» Exercise instructions:
For the material below, return exactly the lines starting at the one holding "def solve_alt (a" and ending at the one holding "def Spec_solve (a", counting both as part of the range.

» Given records:
__________

-- pv_equiv track=rewrite | github.com/alexro/pypypy | code_forces/ShagVBud/03.py | solve
-- ===== SOURCE A (Python) =====
-- def solve(a, n):
--     a.sort(key=lambda x: x[0], reverse=True)
--     b = []
--     for item in a:
--         b.append(item)
--         n -= item[0]
--         if n <= 0:
--             break
--     b.sort(key=lambda x: x[1])
--     s = []
--     for i, v in enumerate(b):
--         s.append(str(v[1]))
--     return ' '.join(s)
-- ===== SOURCE B (Python) =====
-- def solve(a, n):
--     # Selection-based greedy: repeatedly remove the first heaviest element from
--     # the pool until the required sum is covered; no global sort of `a`.
--     # (Unlike A, this does not mutate `a`; the return value is identical.)
--     pool = list(a)
--     chosen = []
--     while pool:
--         w = pool[0][0]
--         for x, _ in pool[1:]:
--             if x > w:
--                 w = x
--         item = None
--         rest = []
--         for it in pool:
--             if item is None and it[0] == w:
--                 item = it
--             else:
--                 rest.append(it)
--         pool = rest
--         chosen.append(item)
--         n -= item[0]
--         if n <= 0:
--             break
--     chosen.sort(key=lambda x: x[1])
--     return ' '.join(str(v[1]) for v in chosen)
-- ===== Notes on version B (the rewrite author's own statement) =====
-- stated objective: alternative
-- what changed: Replaced A's global descending sort plus prefix-taking loop by a selection-based greedy: each round scans the remaining pool for its maximal weight, removes the first element carrying it, and stops once the required sum is covered; B never sorts the input list (and, unlike A, does not mutate it).
import Mathlib
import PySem

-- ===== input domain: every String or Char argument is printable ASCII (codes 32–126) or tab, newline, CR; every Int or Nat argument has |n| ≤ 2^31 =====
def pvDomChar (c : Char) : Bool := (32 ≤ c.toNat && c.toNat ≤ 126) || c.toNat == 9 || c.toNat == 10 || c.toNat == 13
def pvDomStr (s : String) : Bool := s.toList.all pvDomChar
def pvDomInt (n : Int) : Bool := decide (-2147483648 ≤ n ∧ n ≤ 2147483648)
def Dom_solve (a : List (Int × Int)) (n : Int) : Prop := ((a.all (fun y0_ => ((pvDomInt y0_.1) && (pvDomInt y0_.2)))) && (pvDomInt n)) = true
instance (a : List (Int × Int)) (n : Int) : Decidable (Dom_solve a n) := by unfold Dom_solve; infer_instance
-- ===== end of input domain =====

-- B replaces A's global descending sort + prefix-taking loop by a selection-based greedy
-- (each round removes the first heaviest element of the remaining pool); same return value.
-- A sorts its argument list in place and B does not: the equivalence proved here is about
-- the RETURN value only.

-- ===== PORT A =====
-- A's for-loop with break: append item, decrement n, stop once n ≤ 0.
def solveLoopA : List (Int × Int) → Int → List (Int × Int)
  | [], _ => []
  | item :: rest, n =>
      if n - item.1 ≤ 0 then [item] else item :: solveLoopA rest (n - item.1)

def solve (a : List (Int × Int)) (n : Int) : String :=
  let a' := PySem.List.sorted a (fun x => x.1) true
  let b := PySem.List.sorted (solveLoopA a' n) (fun x => x.2) false
  PySem.Str.join " " (b.map (fun v => PySem.Int.toStr v.2))

-- ===== PORT B =====
-- B's `w = pool[0][0]; for x, _ in pool[1:]: if x > w: w = x` scan.
def maxW : List (Int × Int) → Int → Int
  | [], w => w
  | p :: tl, w => maxW tl (if p.1 > w then p.1 else w)

-- B's second loop: remove the first element of weight w (Python keeps an `item is None`
-- flag; once the item is taken every later element is appended, i.e. the rest is the tail).
-- The (0,0) default is unreachable: B only calls it with w a weight occurring in the list.
def splitW : Int → List (Int × Int) → (Int × Int) × List (Int × Int)
  | _, [] => ((0, 0), [])
  | w, p :: tl => if p.1 = w then (p, tl) else
      let pr := splitW w tl
      (pr.1, p :: pr.2)

-- termination facts for B's while-loop (cited by `decreasing_by` below)
lemma maxW_attained : ∀ (tl : List (Int × Int)) (a : Int),
    maxW tl a = a ∨ ∃ p ∈ tl, p.1 = maxW tl a := by
  intro tl
  induction tl with
  | nil => intro a; exact Or.inl rfl
  | cons p tl ih =>
      intro a
      simp only [maxW]
      rcases ih (if p.1 > a then p.1 else a) with h | ⟨q, hq, hq'⟩
      · by_cases hp : p.1 > a
        · refine Or.inr ⟨p, List.mem_cons_self .., ?_⟩
          rw [h, if_pos hp]
        · rw [h, if_neg hp]; exact Or.inl rfl
      · exact Or.inr ⟨q, List.mem_cons_of_mem _ hq, hq'⟩

lemma splitW_length : ∀ (l : List (Int × Int)) (w : Int), (∃ p ∈ l, p.1 = w) →
    (splitW w l).2.length + 1 = l.length := by
  intro l
  induction l with
  | nil => intro w h; simp at h
  | cons p tl ih =>
      intro w h
      simp only [splitW]
      by_cases hp : p.1 = w
      · simp [hp]
      · have : ∃ q ∈ tl, q.1 = w := by
          rcases h with ⟨q, hq, hq'⟩
          rcases List.mem_cons.mp hq with rfl | hq2
          · exact absurd hq' hp
          · exact ⟨q, hq2, hq'⟩
        simp [hp, ih w this]

lemma splitW_cons_length (p : Int × Int) (tl : List (Int × Int)) :
    (splitW (maxW tl p.1) (p :: tl)).2.length < (p :: tl).length := by
  have h : ∃ q ∈ p :: tl, q.1 = maxW tl p.1 := by
    rcases maxW_attained tl p.1 with h | ⟨q, hq, hq'⟩
    · exact ⟨p, by simp, h.symm⟩
    · exact ⟨q, by simp [hq], hq'⟩
  have := splitW_length (p :: tl) (maxW tl p.1) h
  simp at this ⊢
  omega

-- B's while-loop: pick the first heaviest element, stop once the needed sum is covered.
def loopB : List (Int × Int) → Int → List (Int × Int)
  | [], _ => []
  | p :: tl, n =>
      let pr := splitW (maxW tl p.1) (p :: tl)
      if n - pr.1.1 ≤ 0 then [pr.1] else pr.1 :: loopB pr.2 (n - pr.1.1)
  termination_by pool _ => pool.length
  decreasing_by exact splitW_cons_length p tl

def solve_alt (a : List (Int × Int)) (n : Int) : String :=
  let chosen := loopB a n
  let b := PySem.List.sorted chosen (fun x => x.2) false
  PySem.Str.join " " (b.map (fun v => PySem.Int.toStr v.2))

-- ===== PRECONDITION & SPEC =====
def Spec_solve (a : List (Int × Int)) (n : Int) (out : String) : Prop := out = solve_alt a n
instance (a : List (Int × Int)) (n : Int) (out : String) : Decidable (Spec_solve a n out) := by unfold Spec_solve; infer_instance

-- ===== CLAIM (what is proved, stated in full; the proofs are below) =====
def Claim_equal_solve : Prop := ∀ (a : List (Int × Int)) (n : Int), Dom_solve a n → Spec_solve a n (solve a n)

-- ===== LEMMAS AND PROOFS =====

-- proof-side recursive form of "first heaviest element and the remaining pool"
def extractMax : (Int × Int) → List (Int × Int) → (Int × Int) × List (Int × Int)
  | x, [] => (x, [])
  | x, y :: tl =>
      let pr := extractMax y tl
      if x.1 ≥ pr.1.1 then (x, y :: tl) else (pr.1, x :: pr.2)

lemma if_gt_eq_max (p x : Int) : (if p > x then p else x) = max x p := by
  by_cases h : p > x
  · rw [if_pos h, max_eq_right h.le]
  · rw [if_neg h, max_eq_left (le_of_not_gt h)]

lemma maxW_max : ∀ (tl : List (Int × Int)) (a b : Int),
    maxW tl (max a b) = max a (maxW tl b) := by
  intro tl
  induction tl with
  | nil => intro a b; rfl
  | cons p tl ih =>
      intro a b
      simp only [maxW, if_gt_eq_max]
      rw [max_assoc, ih a (max b p.1)]

lemma extractMax_weight : ∀ (tl : List (Int × Int)) (x : Int × Int),
    (extractMax x tl).1.1 = maxW tl x.1 := by
  intro tl
  induction tl with
  | nil => intro x; rfl
  | cons y tl ih =>
      intro x
      simp only [extractMax, maxW, if_gt_eq_max, maxW_max, ← ih y]
      by_cases h : x.1 ≥ (extractMax y tl).1.1
      · rw [if_pos h, max_eq_left h]
      · rw [if_neg h, max_eq_right (le_of_not_ge h)]

lemma splitW_cons_eq (w : Int) (p : Int × Int) (t : List (Int × Int)) :
    splitW w (p :: t) =
      if p.1 = w then (p, t) else ((splitW w t).1, p :: (splitW w t).2) := by
  rw [splitW]

lemma extractMax_cons (x y : Int × Int) (tl : List (Int × Int)) :
    extractMax x (y :: tl) =
      if x.1 ≥ (extractMax y tl).1.1 then (x, y :: tl)
      else ((extractMax y tl).1, x :: (extractMax y tl).2) := by
  rw [extractMax]

lemma splitW_extract : ∀ (tl : List (Int × Int)) (x : Int × Int),
    splitW (maxW tl x.1) (x :: tl) = extractMax x tl := by
  intro tl
  induction tl with
  | nil => intro x; simp [maxW, splitW, extractMax]
  | cons y tl ih =>
      intro x
      have hm := extractMax_weight tl y
      have hw : maxW (y :: tl) x.1 = max x.1 (maxW tl y.1) := by
        simp only [maxW, if_gt_eq_max, maxW_max]
      rw [splitW_cons_eq, extractMax_cons]
      by_cases h : x.1 ≥ (extractMax y tl).1.1
      · have hx : x.1 = maxW (y :: tl) x.1 := by
          rw [hw, ← hm]; exact (max_eq_left h).symm
        rw [if_pos hx, if_pos h]
      · have hw2 : maxW (y :: tl) x.1 = maxW tl y.1 := by
          rw [hw, ← hm]; exact max_eq_right (le_of_not_ge h)
        have hx : ¬ (x.1 = maxW (y :: tl) x.1) := by
          rw [hw2, ← hm]; intro hc; exact h (le_of_eq hc.symm)
        rw [if_neg hx, if_neg h, hw2, ih y]

lemma extractMax_append : ∀ (tl : List (Int × Int)) (x z : Int × Int),
    extractMax x (tl ++ [z]) =
      (if (extractMax x tl).1.1 ≥ z.1
        then ((extractMax x tl).1, (extractMax x tl).2 ++ [z])
        else (z, x :: tl)) := by
  intro tl
  induction tl with
  | nil =>
      intro x z
      simp only [List.nil_append, extractMax_cons]
      show (if x.1 ≥ (extractMax z []).1.1 then _ else _) = _
      simp only [extractMax]
      by_cases h : x.1 ≥ z.1 <;> simp [h]
  | cons y tl ih =>
      intro x z
      have h1 : (y :: tl) ++ [z] = y :: (tl ++ [z]) := rfl
      rw [h1, extractMax_cons, ih y z, extractMax_cons]
      by_cases h0 : (extractMax y tl).1.1 ≥ z.1
      · rw [if_pos h0]
        by_cases h2 : x.1 ≥ (extractMax y tl).1.1
        · rw [if_pos h2, if_pos h2, if_pos (le_trans h0 h2)]
          simp
        · rw [if_neg h2, if_neg h2, if_pos h0]
          simp
      · rw [if_neg h0]
        by_cases h2 : x.1 ≥ z.1
        · have h3 : x.1 ≥ (extractMax y tl).1.1 :=
            le_of_lt (lt_of_lt_of_le (lt_of_not_ge h0) h2)
          rw [if_pos h2, if_pos h3, if_pos h2]
          simp
        · rw [if_neg h2]
          by_cases h4 : x.1 ≥ (extractMax y tl).1.1
          · rw [if_pos h4, if_neg h2]
          · rw [if_neg h4, if_neg h0]

lemma extractMax_len : ∀ (tl : List (Int × Int)) (x : Int × Int),
    (extractMax x tl).2.length = tl.length := by
  intro tl
  induction tl with
  | nil => intro x; rfl
  | cons y tl ih =>
      intro x
      simp only [extractMax]
      by_cases h : x.1 ≥ (extractMax y tl).1.1
      · rw [if_pos h]
      · rw [if_neg h]; simp [ih y]

-- appending one element to the input = one more insertion (insertion-sort shape of PySem.List.sorted)
lemma sorted_rev_append_one (l : List (Int × Int)) (z : Int × Int) :
    PySem.List.sorted (l ++ [z]) (fun v => v.1) true =
      PySem.List.insertBy (fun a b => decide (b.1 < a.1)) z
        (PySem.List.sorted l (fun v => v.1) true) := by
  simp [PySem.List.sorted, List.foldl_append]

-- stable descending sort = first heaviest element in front of the sorted rest
lemma sorted_rev_extract : ∀ (l : List (Int × Int)) (x : Int × Int),
    PySem.List.sorted (x :: l) (fun v => v.1) true =
      (extractMax x l).1 :: PySem.List.sorted (extractMax x l).2 (fun v => v.1) true := by
  intro l
  induction l using List.reverseRecOn with
  | nil => intro x; simp [PySem.List.sorted, PySem.List.insertBy, extractMax]
  | append_singleton t z ih =>
      intro x
      have h1 : x :: (t ++ [z]) = (x :: t) ++ [z] := rfl
      rw [h1, sorted_rev_append_one, ih x, extractMax_append]
      by_cases h : (extractMax x t).1.1 ≥ z.1
      · rw [if_pos h]
        simp only [PySem.List.insertBy, sorted_rev_append_one]
        have hb : ¬ ((extractMax x t).1.1 < z.1) := not_lt_of_ge h
        simp [hb]
      · rw [if_neg h]
        simp only [PySem.List.insertBy]
        have hb : (extractMax x t).1.1 < z.1 := lt_of_not_ge h
        simp only [hb, decide_true, if_pos]
        rw [ih x]

lemma loopA_eq_loopB_aux : ∀ (N : Nat) (l : List (Int × Int)), l.length ≤ N → ∀ (n : Int),
    solveLoopA (PySem.List.sorted l (fun v => v.1) true) n = loopB l n := by
  intro N
  induction N with
  | zero =>
      intro l hl n
      have : l = [] := List.length_eq_zero_iff.mp (Nat.le_zero.mp hl)
      subst this
      simp [PySem.List.sorted, solveLoopA, loopB]
  | succ N ih =>
      intro l hl n
      match l with
      | [] => simp [PySem.List.sorted, solveLoopA, loopB]
      | p :: tl =>
          rw [sorted_rev_extract tl p]
          rw [loopB, splitW_extract tl p]
          simp only [solveLoopA]
          by_cases h : n - (extractMax p tl).1.1 ≤ 0
          · rw [if_pos h, if_pos h]
          · rw [if_neg h, if_neg h]
            have hlen : (extractMax p tl).2.length ≤ N := by
              have := extractMax_len tl p
              simp at hl
              omega
            rw [ih (extractMax p tl).2 hlen]

lemma loopA_eq_loopB (l : List (Int × Int)) (n : Int) :
    solveLoopA (PySem.List.sorted l (fun v => v.1) true) n = loopB l n :=
  loopA_eq_loopB_aux l.length l (le_refl _) n

-- ===== VERDICT (by name: the statement is the Claim_ definition above) =====
theorem solve_spec : Claim_equal_solve := by
  intro a n _
  unfold Spec_solve solve solve_alt
  simp only [loopA_eq_loopB]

__________

» Answer space:
def solve_alt (a : List (Int × Int)) (n : Int) : String :=
  let chosen := loopB a n
  let b := PySem.List.sorted chosen (fun x => x.2) false
  PySem.Str.join " " (b.map (fun v => PySem.Int.toStr v.2))

-- ===== PRECONDITION & SPEC =====
def Spec_solve (a : List (Int × Int)) (n : Int) (out : String) : Prop := out = solve_alt a n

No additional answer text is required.